Music has become the most devalued entertainment commodity in the entertainment world. Musicians are expected to crank out "content" on a constant basis, which means writing music AND posting shitty, clickbait garbage content instead of making music. You've always had to promote yourself as a musician, but now, you have to promote yourself as a "content creator" who just happens to make music.
If I had the capital to do so I would create a music service that incentivizes people to listen to music that doesn't already have a huge following and pays artists properly. Unfortunately doing so requires a massive amount of startup capital to compete with the big boys.
Oh and BTW, the big boys are REAL BIG. YouTube, Spotify, Tidal, Apple Music, they all account for millions of listeners and billions of streams. What they don't account for is actual money in the pockets of the people who worked really hard to create something that someone may listen to for less than 30 seconds before their Goldfish brain kicks in and they say, "Meh", and skip on to whatever spikes their fried dopamine receptors enough that they leave a song playing long enough for it to be revenue-generating. In the long run, all you're hoping is that your music is "Good enough" to tick these boxes for the average listener, and that's exhausting. Creating art specifically for making people gobble it up en masse is garbage. It never, ever leads to art that is going to actually have meaning.

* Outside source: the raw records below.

-- pv_equiv track=rewrite | github.com/Adam-Guerin/Asmblr | app/bench_edi.py | _is_claim_supported
-- ===== SOURCE A (Python) =====
-- def _is_claim_supported(claim: dict, evidence_bundle: dict) -> bool:
--     """Check if claim is supported by evidence."""
--     evidence_snippets = evidence_bundle.get('snippets', [])
--     claim_content = claim['content'].lower()
--
--     for snippet in evidence_snippets:
--         snippet_text = snippet.get('text', '').lower()
--         if any(word in snippet_text for word in claim_content.split() if len(word) > 3):
--             return True
--
--     return False
-- ===== SOURCE B (Python) =====
-- def _is_claim_supported(claim: dict, evidence_bundle: dict) -> bool:
--     """Check if claim is supported by evidence.
--
--     Staged re-implementation: accumulate one space-prefixed lowered corpus,
--     pre-filter the long claim words once, then scan the corpus per word.
--     The space separator keeps words (which contain no whitespace) from
--     matching across snippet boundaries.
--     """
--     corpus = ''
--     for snippet in evidence_bundle.get('snippets', []):
--         corpus += ' ' + snippet.get('text', '').lower()
--     long_words = [w for w in claim['content'].lower().split() if len(w) > 3]
--     for w in long_words:
--         if w in corpus:
--             return True
--     return False
-- ===== Notes on version B (the rewrite author's own statement) =====
-- stated objective: alternative
-- what changed: B replaces A's nested per-snippet/per-word scan by three staged passes: it first accumulates all lowered snippet texts into one space-separated corpus string, then filters the claim's long (len>3) words once, then runs a single search loop testing each surviving word against the combined corpus; the space separator guarantees no word can match across a snippet boundary.
-- outside the precondition, e.g. on _is_claim_supported({}, {'snippets': []}): A raises KeyError, B raises KeyError
import Mathlib
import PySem

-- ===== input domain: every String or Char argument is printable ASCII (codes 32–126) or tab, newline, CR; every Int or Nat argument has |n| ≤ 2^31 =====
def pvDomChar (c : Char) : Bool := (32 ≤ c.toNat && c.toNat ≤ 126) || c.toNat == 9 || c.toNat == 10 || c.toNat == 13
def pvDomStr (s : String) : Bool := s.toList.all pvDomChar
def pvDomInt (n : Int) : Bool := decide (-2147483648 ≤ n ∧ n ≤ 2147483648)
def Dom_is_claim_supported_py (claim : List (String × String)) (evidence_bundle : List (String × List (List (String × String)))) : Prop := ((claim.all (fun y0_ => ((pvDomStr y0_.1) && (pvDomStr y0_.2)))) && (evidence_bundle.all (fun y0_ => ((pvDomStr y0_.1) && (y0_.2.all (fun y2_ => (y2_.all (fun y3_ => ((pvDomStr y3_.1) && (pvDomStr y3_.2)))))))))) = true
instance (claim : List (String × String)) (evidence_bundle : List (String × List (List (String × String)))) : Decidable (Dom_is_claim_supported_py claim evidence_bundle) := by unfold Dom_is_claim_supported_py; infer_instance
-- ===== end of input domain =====

-- B restructures A's nested per-snippet scan into three staged passes: accumulate one space-separated
-- lowered corpus, filter the long claim words once, then search each surviving word in the corpus
-- (objective: alternative decomposition, same cost class).

-- ===== PORT A =====
-- Literal port of A: loop over snippets, for each one scan the claim's long words for a substring hit.
def is_claim_supported_py (claim : List (String × String)) (evidence_bundle : List (String × List (List (String × String)))) : Bool :=
  let evidence_snippets := PySem.Dict.getD (PySem.Dict.mk evidence_bundle) "snippets" []
  match PySem.Dict.get? (PySem.Dict.mk claim) "content" with
  | none => false  -- Python raises KeyError here; excluded by Pre_
  | some content =>
    let claim_content := PySem.Str.lower content
    evidence_snippets.any (fun snippet =>
      let snippet_text := PySem.Str.lower (PySem.Dict.getD (PySem.Dict.mk snippet) "text" "")
      (PySem.Str.split₀ claim_content).any (fun word =>
        decide (3 < PySem.Str.len word) && PySem.Str.isIn word snippet_text))

-- ===== PORT B =====
-- B's search loop: first word that occurs in the corpus returns True, else False.
def pvSearchWords : List String → String → Bool
  | [], _ => false
  | w :: ws, corpus => if PySem.Str.isIn w corpus then true else pvSearchWords ws corpus

-- Literal port of B: accumulate the corpus with a fold ('corpus += ...'), filter the long words, search.
def is_claim_supported_py_alt (claim : List (String × String)) (evidence_bundle : List (String × List (List (String × String)))) : Bool :=
  let corpus := (PySem.Dict.getD (PySem.Dict.mk evidence_bundle) "snippets" []).foldl
    (fun acc snippet => acc ++ " " ++ PySem.Str.lower (PySem.Dict.getD (PySem.Dict.mk snippet) "text" "")) ""
  match PySem.Dict.get? (PySem.Dict.mk claim) "content" with
  | none => false  -- Python raises KeyError here; excluded by Pre_
  | some content =>
    let long_words := (PySem.Str.split₀ (PySem.Str.lower content)).filter
      (fun w => decide (3 < PySem.Str.len w))
    pvSearchWords long_words corpus

-- ===== PRECONDITION & SPEC =====
-- Pre_ excludes only claim dicts without a 'content' key, on which Python A raises KeyError.
def Pre_is_claim_supported_py (claim : List (String × String)) (evidence_bundle : List (String × List (List (String × String)))) : Prop :=
  PySem.Dict.contains (PySem.Dict.mk claim) "content" = true
instance (claim : List (String × String)) (evidence_bundle : List (String × List (List (String × String)))) : Decidable (Pre_is_claim_supported_py claim evidence_bundle) := by unfold Pre_is_claim_supported_py; infer_instance
def pvWitness_is_claim_supported_py : (List (String × String)) × (List (String × List (List (String × String)))) :=
  ([("content", "Water boils here")], [("snippets", [[("text", "water boils at 100 C")]])])

def Spec_is_claim_supported_py (claim : List (String × String)) (evidence_bundle : List (String × List (List (String × String)))) (out : Bool) : Prop := out = is_claim_supported_py_alt claim evidence_bundle
instance (claim : List (String × String)) (evidence_bundle : List (String × List (List (String × String)))) (out : Bool) : Decidable (Spec_is_claim_supported_py claim evidence_bundle out) := by unfold Spec_is_claim_supported_py; infer_instance

-- ===== CLAIM (what is proved, stated in full; the proofs are below) =====
def Claim_equal_is_claim_supported_py : Prop := ∀ (claim : List (String × String)) (evidence_bundle : List (String × List (List (String × String)))), Dom_is_claim_supported_py claim evidence_bundle → Pre_is_claim_supported_py claim evidence_bundle → Spec_is_claim_supported_py claim evidence_bundle (is_claim_supported_py claim evidence_bundle)

-- ===== LEMMAS AND PROOFS =====

-- B's search loop is an 'any' over the word list.
lemma pvSearchWords_eq_any (ws : List String) (c : String) :
    pvSearchWords ws c = ws.any (fun w => PySem.Str.isIn w c) := by
  induction ws with
  | nil => rfl
  | cons w ws ih =>
    simp only [pvSearchWords, List.any_cons, ih]
    cases PySem.Str.isIn w c <;> simp

-- A word (no whitespace) that is a prefix of x ++ c :: y, with c not in the word, is a prefix of x.
lemma prefix_split_of_not_mem {w x y : List Char} {c : Char} (hc : c ∉ w)
    (h : w <+: x ++ c :: y) : w <+: x := by
  induction w generalizing x with
  | nil => exact List.nil_prefix
  | cons d w' ih =>
    cases x with
    | nil =>
      rcases h with ⟨t, ht⟩
      simp only [List.nil_append, List.cons_append, List.cons.injEq] at ht
      exact absurd (ht.1 ▸ List.mem_cons_self) hc
    | cons a x' =>
      rcases h with ⟨t, ht⟩
      simp only [List.cons_append, List.cons.injEq] at ht
      obtain ⟨rfl, ht2⟩ := ht
      rcases ih (fun hm => hc (List.mem_cons_of_mem _ hm)) ⟨t, ht2⟩ with ⟨u, hu⟩
      exact ⟨u, by simp [← hu]⟩

-- A nonempty word not containing c that is an infix of x ++ c :: y is an infix of x or of y.
lemma infix_split_of_not_mem {w x y : List Char} {c : Char} (hne : w ≠ []) (hc : c ∉ w)
    (h : w <:+: x ++ c :: y) : w <:+: x ∨ w <:+: y := by
  induction x with
  | nil =>
    rw [List.nil_append, List.infix_cons_iff] at h
    rcases h with hp | hi
    · cases w with
      | nil => exact absurd rfl hne
      | cons d w' =>
        rcases hp with ⟨t, ht⟩
        simp only [List.cons_append, List.cons.injEq] at ht
        exact absurd (ht.1 ▸ List.mem_cons_self) hc
    · exact Or.inr hi
  | cons a x' ih =>
    rw [List.cons_append, List.infix_cons_iff] at h
    rcases h with hp | hi
    · exact Or.inl (prefix_split_of_not_mem hc hp).isInfix
    · rcases ih hi with h1 | h2
      · exact Or.inl (h1.trans (List.suffix_cons a x').isInfix)
      · exact Or.inr h2

-- A nonempty space-free word is an infix of x ++ flatMap (' ' :: ·) ts iff of x or of some part.
lemma infix_append_flatMap_space {w : List Char} (x : List Char) (ts : List (List Char))
    (hne : w ≠ []) (hc : (' ' : Char) ∉ w) :
    w <:+: x ++ ts.flatMap (fun t => ' ' :: t) ↔ w <:+: x ∨ ∃ t ∈ ts, w <:+: t := by
  induction ts generalizing x with
  | nil => simp
  | cons t rest ih =>
    have hshape : x ++ (t :: rest).flatMap (fun t => ' ' :: t)
        = x ++ ' ' :: (t ++ rest.flatMap (fun t => ' ' :: t)) := by simp
    rw [hshape]
    constructor
    · intro h
      rcases infix_split_of_not_mem hne hc h with h1 | h2
      · exact Or.inl h1
      · rcases (ih t).mp h2 with h3 | ⟨u, hu, hwu⟩
        · exact Or.inr ⟨t, List.mem_cons_self, h3⟩
        · exact Or.inr ⟨u, List.mem_cons_of_mem _ hu, hwu⟩
    · rintro (h1 | ⟨u, hu, hwu⟩)
      · exact h1.trans (List.prefix_append x _).isInfix
      · have h2 : w <:+: t ++ rest.flatMap (fun t => ' ' :: t) := by
          rcases List.mem_cons.mp hu with rfl | hu'
          · exact (ih u).mpr (Or.inl hwu)
          · exact (ih t).mpr (Or.inr ⟨u, hu', hwu⟩)
        exact h2.trans ⟨x ++ [' '], [], by simp⟩

-- The corpus fold appends ' ' :: text for each snippet.
lemma corpus_toList (ts : List String) (acc : String) :
    (ts.foldl (fun a t => a ++ " " ++ t) acc).toList
      = acc.toList ++ ts.flatMap (fun t => ' ' :: t.toList) := by
  induction ts generalizing acc with
  | nil => simp
  | cons t rest ih =>
    simp only [List.foldl_cons, List.flatMap_cons, ih]
    have : (acc ++ " " ++ t).toList = acc.toList ++ ' ' :: t.toList := by
      simp [String.toList_append]
    rw [this]
    simp

-- Every word produced by split() contains no whitespace character.
lemma split₀_go_no_space (s cur : List Char) (acc : List (List Char))
    (hcur : ∀ ch ∈ cur, PySem.Chars.isspace ch = false)
    (hacc : ∀ v ∈ acc, ∀ ch ∈ v, PySem.Chars.isspace ch = false) :
    ∀ v ∈ PySem.Chars.split₀.go s cur acc, ∀ ch ∈ v, PySem.Chars.isspace ch = false := by
  induction s generalizing cur acc with
  | nil =>
    intro v hv
    unfold PySem.Chars.split₀.go at hv
    split at hv
    · exact hacc v (by simpa using hv)
    · simp only [List.mem_reverse, List.mem_cons] at hv
      rcases hv with rfl | hv'
      · intro ch hch; exact hcur ch (List.mem_reverse.mp hch)
      · exact hacc v hv'
  | cons c rest ih =>
    intro v hv
    unfold PySem.Chars.split₀.go at hv
    by_cases hsp : PySem.Chars.isspace c = true
    · simp only [hsp, if_true] at hv
      split at hv
      · exact ih [] acc (by simp) hacc v hv
      · refine ih [] (cur.reverse :: acc) (by simp) ?_ v hv
        intro u hu
        rcases List.mem_cons.mp hu with rfl | hu'
        · intro ch hch; exact hcur ch (List.mem_reverse.mp hch)
        · exact hacc u hu'
    · simp only [hsp] at hv
      refine ih (c :: cur) acc ?_ hacc v hv
      intro ch hch
      rcases List.mem_cons.mp hch with rfl | hch'
      · exact Bool.eq_false_iff.mpr hsp
      · exact hcur ch hch'

lemma split₀_no_space (s : List Char) :
    ∀ v ∈ PySem.Chars.split₀ s, ∀ ch ∈ v, PySem.Chars.isspace ch = false := by
  unfold PySem.Chars.split₀
  exact split₀_go_no_space s [] [] (by simp) (by simp)

-- The core exchange: A's nested scan equals B's staged filter-then-corpus-scan.
lemma nested_eq_staged (ws ts : List String)
    (hws : ∀ w ∈ ws, ∀ ch ∈ w.toList, PySem.Chars.isspace ch = false) :
    ts.any (fun t => ws.any (fun w => decide (3 < PySem.Str.len w) && PySem.Str.isIn w t))
      = (ws.filter (fun w => decide (3 < PySem.Str.len w))).any
          (fun w => PySem.Str.isIn w (ts.foldl (fun a t => a ++ " " ++ t) "")) := by
  rw [Bool.eq_iff_iff]
  simp only [List.any_eq_true, List.mem_filter, Bool.and_eq_true, decide_eq_true_eq,
    PySem.Str.isIn_iff_infix, PySem.Str.len_eq, corpus_toList]
  have hbridge : ts.flatMap (fun t : String => ' ' :: t.toList)
      = (ts.map String.toList).flatMap (fun t : List Char => ' ' :: t) := by
    induction ts with
    | nil => rfl
    | cons t rest ih => simp [ih]
  have hnospace : ∀ w ∈ ws, (3 : ℤ) < w.toList.length →
      w.toList ≠ [] ∧ (' ' : Char) ∉ w.toList := by
    intro w hw hlen
    refine ⟨fun h0 => by rw [h0] at hlen; simp at hlen, fun hm => ?_⟩
    exact absurd (hws w hw ' ' hm) (by decide)
  constructor
  · rintro ⟨t, ht, w, hw, hlen, hinf⟩
    obtain ⟨hne, hc⟩ := hnospace w hw hlen
    refine ⟨w, ⟨hw, hlen⟩, ?_⟩
    rw [show ("" : String).toList = [] from rfl, List.nil_append, hbridge]
    exact (infix_append_flatMap_space [] (ts.map String.toList) hne hc).mpr
      (Or.inr ⟨t.toList, List.mem_map_of_mem ht, hinf⟩)
  · rintro ⟨w, ⟨hw, hlen⟩, hinf⟩
    obtain ⟨hne, hc⟩ := hnospace w hw hlen
    rw [show ("" : String).toList = [] from rfl, List.nil_append, hbridge] at hinf
    rcases (infix_append_flatMap_space [] (ts.map String.toList) hne hc).mp
        (by simpa using hinf) with h1 | ⟨l, hl, hwl⟩
    · simp [List.infix_nil, hne] at h1
    · rcases List.mem_map.mp hl with ⟨t, ht, rfl⟩
      exact ⟨t, ht, w, hw, hlen, hwl⟩

-- ===== VERDICT (by name: the statement is the Claim_ definition above) =====
theorem is_claim_supported_py_spec : Claim_equal_is_claim_supported_py := by
  intro claim evidence_bundle _ hpre
  unfold Spec_is_claim_supported_py is_claim_supported_py is_claim_supported_py_alt
  cases hget : PySem.Dict.get? (PySem.Dict.mk claim) "content" with
  | none =>
    exfalso
    rw [Pre_is_claim_supported_py, PySem.Dict.contains_eq_isSome_get?, hget] at hpre
    simp at hpre
  | some content =>
    simp only [pvSearchWords_eq_any]
    have hws' : ∀ w ∈ PySem.Str.split₀ (PySem.Str.lower content),
        ∀ ch ∈ w.toList, PySem.Chars.isspace ch = false := fun w hw => by
      have := split₀_no_space (PySem.Str.lower content).toList w.toList
      rw [← PySem.Str.split₀_map_toList] at this
      exact this (List.mem_map_of_mem hw)
    have h := nested_eq_staged (PySem.Str.split₀ (PySem.Str.lower content))
        ((PySem.Dict.getD (PySem.Dict.mk evidence_bundle) "snippets" []).map
          (fun s => PySem.Str.lower (PySem.Dict.getD (PySem.Dict.mk s) "text" ""))) hws'
    rw [List.any_map, List.foldl_map] at h
    exact h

All I can say is, if you read this far, and if you're surprised by everything I've said; Welcome to the party, pal. If there's an artist whose work you admire, consider visiting their website or sending them a message and asking them what the BEST way is for them to get money in their pockets from their art. They'll likely tell you that it's buying directly from them, and even then, most of them are going to know that 99% of people who may even take the time to do this won't bother doing so in the long run. That's not because they're bad people; it's because they're burnt-out from also being turned into cogs in a system that's meant to do ONE THING, and does it very well; extract capital and value from their labor, whatever it may be, and return to them the smallest modicum of capital in return.
Cancelling your Spotify subscription won't change this. Buying something directly from an artist will help. I urge you to consider this from time-to-time and throw $10-20 at someone, even someone random who makes music, because that little bit of capital that you gave them might help them continue to make music.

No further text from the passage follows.